# [WORK ITEM]
Could you copy every line of the data that contains "Prod"?

# [MATERIAL FOR THIS TASK]
──────────

-- pv_equiv track=rewrite | github.com/GuSt4v0CCAM4/CifradoSimetrico | cifrado_ruta.py | descifrar_por_ruta
-- ===== SOURCE A (Python) =====
-- def descifrar_por_ruta(mensaje_cifrado, filas, columnas):
--     matriz = [['' for _ in range(columnas)] for _ in range(filas)]
--
--     idx = 0
--     for j in range(columnas):
--         for i in range(filas):
--             if idx < len(mensaje_cifrado):
--                 matriz[i][j] = mensaje_cifrado[idx]
--                 idx += 1
--
--     mensaje_descifrado = ''.join(''.join(fila) for fila in matriz)
--
--     return mensaje_descifrado
-- ===== SOURCE B (Python) =====
-- def descifrar_por_ruta(mensaje_cifrado, filas, columnas):
--     n = len(mensaje_cifrado)
--     return ''.join(mensaje_cifrado[j * filas + i]
--                    for i in range(filas)
--                    for j in range(columnas)
--                    if j * filas + i < n)
-- ===== Notes on version B (the rewrite author's own statement) =====
-- stated objective: simpler
-- what changed: Drops the intermediate 2D matrix: the decoded string is emitted in one row-major pass with the closed-form source index k = j*filas + i, guarded by k < len(mensaje_cifrado).
import Mathlib
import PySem

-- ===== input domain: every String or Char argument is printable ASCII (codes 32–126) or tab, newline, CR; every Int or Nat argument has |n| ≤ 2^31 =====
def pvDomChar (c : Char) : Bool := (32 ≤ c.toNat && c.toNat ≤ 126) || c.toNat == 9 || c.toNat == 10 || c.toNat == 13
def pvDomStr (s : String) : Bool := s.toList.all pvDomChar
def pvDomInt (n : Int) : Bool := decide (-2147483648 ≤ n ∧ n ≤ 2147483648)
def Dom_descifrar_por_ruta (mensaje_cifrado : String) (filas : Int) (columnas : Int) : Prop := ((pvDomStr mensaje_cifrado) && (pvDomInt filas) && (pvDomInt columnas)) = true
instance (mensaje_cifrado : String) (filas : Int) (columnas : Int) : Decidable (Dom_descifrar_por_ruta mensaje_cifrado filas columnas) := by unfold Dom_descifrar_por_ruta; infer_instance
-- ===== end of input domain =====

-- B drops A's intermediate 2D matrix and emits the decoded string in one row-major
-- pass using the closed-form source index j*filas + i (objective: simpler).

-- ===== PORT A =====
-- literal port of A: fill a filas×columnas matrix column by column, then join row-wise;
-- a matrix cell is a List Char ([] for Python's '' and [c] for a one-char string)
def descifrar_por_ruta (mensaje_cifrado : String) (filas : Int) (columnas : Int) : String :=
  let s := mensaje_cifrado.toList
  let matriz : List (List (List Char)) :=
    (PySem.List.pyRange 0 filas 1).map (fun _ => (PySem.List.pyRange 0 columnas 1).map (fun _ => ([] : List Char)))
  let st :=
    (PySem.List.pyRange 0 columnas 1).foldl (fun st j =>
      (PySem.List.pyRange 0 filas 1).foldl (fun st i =>
        if st.2 < (s.length : Int) then
          (st.1.set i.toNat ((st.1.getD i.toNat []).set j.toNat [s.getD st.2.toNat ' ']), st.2 + 1)
        else st) st) (matriz, (0 : Int))
  String.ofList ((st.1.map List.flatten).flatten)

-- ===== PORT B =====
-- literal port of B: one row-major pass, source index j*filas + i, no matrix
def descifrar_por_ruta_alt (mensaje_cifrado : String) (filas : Int) (columnas : Int) : String :=
  let s := mensaje_cifrado.toList
  let n : Int := s.length
  String.ofList ((PySem.List.pyRange 0 filas 1).flatMap (fun i =>
    (PySem.List.pyRange 0 columnas 1).filterMap (fun j =>
      if j * filas + i < n then some (s.getD (j * filas + i).toNat ' ') else none)))

-- ===== PRECONDITION & SPEC =====
def Spec_descifrar_por_ruta (mensaje_cifrado : String) (filas : Int) (columnas : Int) (out : String) : Prop := out = descifrar_por_ruta_alt mensaje_cifrado filas columnas
instance (mensaje_cifrado : String) (filas : Int) (columnas : Int) (out : String) : Decidable (Spec_descifrar_por_ruta mensaje_cifrado filas columnas out) := by unfold Spec_descifrar_por_ruta; infer_instance

-- ===== CLAIM (what is proved, stated in full; the proofs are below) =====
def Claim_equal_descifrar_por_ruta : Prop := ∀ (mensaje_cifrado : String) (filas : Int) (columnas : Int), Dom_descifrar_por_ruta mensaje_cifrado filas columnas → Spec_descifrar_por_ruta mensaje_cifrado filas columnas (descifrar_por_ruta mensaje_cifrado filas columnas)

-- ===== LEMMAS AND PROOFS =====

-- the cell (i, j') of A's matrix after the first j columns are fully filled
-- and the first q rows of column j are filled
def pvCell (s : List Char) (F j q i j' : Nat) : List Char :=
  if (j' < j ∨ (j' = j ∧ i < q)) ∧ j' * F + i < s.length then [s.getD (j' * F + i) ' '] else []

def pvM (s : List Char) (F C j q : Nat) : List (List (List Char)) :=
  (List.range F).map (fun i => (List.range C).map (fun j' => pvCell s F j q i j'))

-- A's inner-loop body, expressed on Nat loop indices
def pvStepI (s : List Char) (j : Nat) (st : List (List (List Char)) × Int) (i : Nat) :
    List (List (List Char)) × Int :=
  if st.2 < (s.length : Int) then
    (st.1.set i ((st.1.getD i []).set j [s.getD st.2.toNat ' ']), st.2 + 1)
  else st

theorem pv_set_map_range {α : Type} (f : Nat → α) (n k : Nat) (v : α) (_h : k < n) :
    ((List.range n).map f).set k v = (List.range n).map (fun i => if i = k then v else f i) := by
  apply List.ext_getElem
  · simp
  · intro i h1 h2
    simp only [List.getElem_set, List.getElem_map, List.getElem_range]
    rcases eq_or_ne k i with h3 | h3
    · rw [if_pos h3, if_pos h3.symm]
    · rw [if_neg h3, if_neg (Ne.symm h3)]

theorem pv_getD_map_range {α : Type} (f : Nat → α) (n k : Nat) (d : α) (h : k < n) :
    ((List.range n).map f).getD k d = f k := by
  rw [List.getD_eq_getElem?_getD]
  simp [h]

theorem pv_cell_congr (s : List Char) (F : Nat) {j₁ q₁ j₂ q₂ : Nat} (i j' : Nat)
    (h : (j' < j₁ ∨ (j' = j₁ ∧ i < q₁)) ↔ (j' < j₂ ∨ (j' = j₂ ∧ i < q₂))) :
    pvCell s F j₁ q₁ i j' = pvCell s F j₂ q₂ i j' := by
  simp only [pvCell]
  exact if_congr (and_congr_left fun _ => h) rfl rfl

theorem pv_inner (s : List Char) (F C j : Nat) (hj : j < C) :
    ∀ q, q ≤ F →
      (List.range q).foldl (pvStepI s j) (pvM s F C j 0, ((min s.length (j * F) : Nat) : Int))
        = (pvM s F C j q, ((min s.length (j * F + q) : Nat) : Int)) := by
  intro q
  induction q with
  | zero => intro _; rfl
  | succ q ih =>
    intro hq
    rw [List.range_succ, List.foldl_append, ih (by omega)]
    simp only [List.foldl_cons, List.foldl_nil]
    by_cases hlt : j * F + q < s.length
    · have hmin : min s.length (j * F + q) = j * F + q := by omega
      have hcond : ((min s.length (j * F + q) : Nat) : Int) < (s.length : Int) := by
        rw [hmin]; exact_mod_cast hlt
      simp only [pvStepI]
      rw [if_pos hcond, Prod.mk.injEq]
      refine ⟨?_, ?_⟩
      · simp only [pvM]
        rw [pv_getD_map_range _ _ _ _ (by omega),
          pv_set_map_range _ _ _ _ hj,
          pv_set_map_range _ _ _ _ (by omega : q < F)]
        apply List.map_congr_left
        intro i hi
        rw [List.mem_range] at hi
        by_cases hiq : i = q
        · subst hiq
          rw [if_pos rfl]
          apply List.map_congr_left
          intro j' hj'
          rw [List.mem_range] at hj'
          by_cases hjj : j' = j
          · subst hjj
            rw [if_pos rfl]
            simp only [pvCell]
            split_ifs with hcnd
            · rw [hmin, Int.toNat_natCast]
            · exact hcnd ⟨Or.inr ⟨trivial, by omega⟩, hlt⟩
          · rw [if_neg hjj]
            exact pv_cell_congr s F i j' (by omega)
        · rw [if_neg hiq]
          apply List.map_congr_left
          intro j' _
          exact pv_cell_congr s F i j' (by omega)
      · rw [hmin]
        have h1 : min s.length (j * F + (q + 1)) = j * F + q + 1 := by omega
        rw [h1]; push_cast; ring
    · have hmin : min s.length (j * F + q) = s.length := by omega
      have hcond : ¬ ((min s.length (j * F + q) : Nat) : Int) < (s.length : Int) := by
        rw [hmin]; omega
      simp only [pvStepI]
      rw [if_neg hcond, Prod.mk.injEq]
      refine ⟨?_, ?_⟩
      · simp only [pvM]
        apply List.map_congr_left
        intro i hi
        apply List.map_congr_left
        intro j' hj'
        rw [List.mem_range] at hi hj'
        simp only [pvCell]
        refine if_congr ⟨?_, ?_⟩ rfl rfl
        · rintro ⟨h1 | ⟨rfl, h2⟩, h3⟩
          · exact ⟨Or.inl h1, h3⟩
          · exact ⟨Or.inr ⟨rfl, by omega⟩, h3⟩
        · rintro ⟨h1 | ⟨rfl, h2⟩, h3⟩
          · exact ⟨Or.inl h1, h3⟩
          · exact ⟨Or.inr ⟨rfl, by omega⟩, h3⟩
      · congr 1; omega

theorem pv_M_shift (s : List Char) (F C j : Nat) :
    pvM s F C j F = pvM s F C (j + 1) 0 := by
  simp only [pvM]
  apply List.map_congr_left
  intro i hi
  apply List.map_congr_left
  intro j' _
  rw [List.mem_range] at hi
  exact pv_cell_congr s F i j' (by omega)

theorem pv_outer (s : List Char) (F C : Nat) :
    ∀ p, p ≤ C →
      (List.range p).foldl (fun st j => (List.range F).foldl (pvStepI s j) st)
          (pvM s F C 0 0, (0 : Int))
        = (pvM s F C p 0, ((min s.length (p * F) : Nat) : Int)) := by
  intro p
  induction p with
  | zero =>
    intro _
    simp only [List.range_zero, List.foldl_nil, Nat.zero_mul, Nat.min_zero, Nat.cast_zero]
  | succ p ih =>
    intro hp
    rw [List.range_succ, List.foldl_append, ih (by omega)]
    simp only [List.foldl_cons, List.foldl_nil]
    rw [pv_inner s F C p (by omega) F (le_refl F), pv_M_shift]
    have h1 : p * F + F = (p + 1) * F := by ring
    rw [h1]

theorem pv_M_init (s : List Char) (F C : Nat) :
    (List.range F).map (fun _ => (List.range C).map (fun _ => ([] : List Char)))
      = pvM s F C 0 0 := by
  simp only [pvM]
  apply List.map_congr_left
  intro i _
  apply List.map_congr_left
  intro j' _
  simp [pvCell]

-- ===== VERDICT (by name: the statement is the Claim_ definition above) =====
theorem descifrar_por_ruta_spec : Claim_equal_descifrar_por_ruta := by
  intro m filas columnas _
  unfold Spec_descifrar_por_ruta descifrar_por_ruta descifrar_por_ruta_alt
  by_cases hF : filas ≤ 0
  · have hr : PySem.List.pyRange 0 filas 1 = [] := by
      simp [PySem.List.pyRange_one, Int.toNat_of_nonpos hF]
    simp [hr]
  · by_cases hC : columnas ≤ 0
    · have hr : PySem.List.pyRange 0 columnas 1 = [] := by
        simp [PySem.List.pyRange_one, Int.toNat_of_nonpos hC]
      simp [hr, List.flatMap_def]
    · rw [not_le] at hF hC
      set s := m.toList with hs
      obtain ⟨F, hFe⟩ : ∃ F : Nat, filas = (F : Int) := ⟨filas.toNat, by omega⟩
      obtain ⟨C, hCe⟩ : ∃ C : Nat, columnas = (C : Int) := ⟨columnas.toNat, by omega⟩
      subst hFe hCe
      rw [PySem.List.pyRange_zero_nat F, PySem.List.pyRange_zero_nat C]
      simp only [List.foldl_map, List.flatMap_map, List.filterMap_map, List.map_map,
        Function.comp_def, Int.toNat_natCast]
      have hA : (fun (st : List (List (List Char)) × Int) (j : Nat) =>
          List.foldl (fun (st : List (List (List Char)) × Int) (i : Nat) =>
            if st.2 < (s.length : Int) then
              (st.1.set i ((st.1.getD i []).set j [s.getD st.2.toNat ' ']), st.2 + 1)
            else st) st (List.range F))
          = (fun st j => List.foldl (pvStepI s j) st (List.range F)) := rfl
      rw [hA, pv_M_init s F C, pv_outer s F C C (le_refl C)]
      simp only [pvM, List.map_map, Function.comp_def]
      rw [← List.flatMap_def, List.flatMap_def, List.flatMap_def]
      congr 1
      congr 1
      apply List.map_congr_left
      intro i _
      rw [List.filterMap_eq_flatMap_toList, List.flatMap_def]
      congr 1
      apply List.map_congr_left
      intro j' hj'
      rw [List.mem_range] at hj'
      simp only [pvCell]
      have hto : ((j' : Int) * (F : Int) + (i : Int)).toNat = j' * F + i := by
        omega
      by_cases hlt : j' * F + i < s.length
      · rw [if_pos ⟨Or.inl hj', hlt⟩, if_pos (by exact_mod_cast hlt), hto]
        rfl
      · rw [if_neg (fun h => hlt h.2), if_neg (by omega)]
        rfl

──────────

# [RESULT OF THE EXERCISE]
      rw [if_pos hcond, Prod.mk.injEq]
      rw [if_neg hcond, Prod.mk.injEq]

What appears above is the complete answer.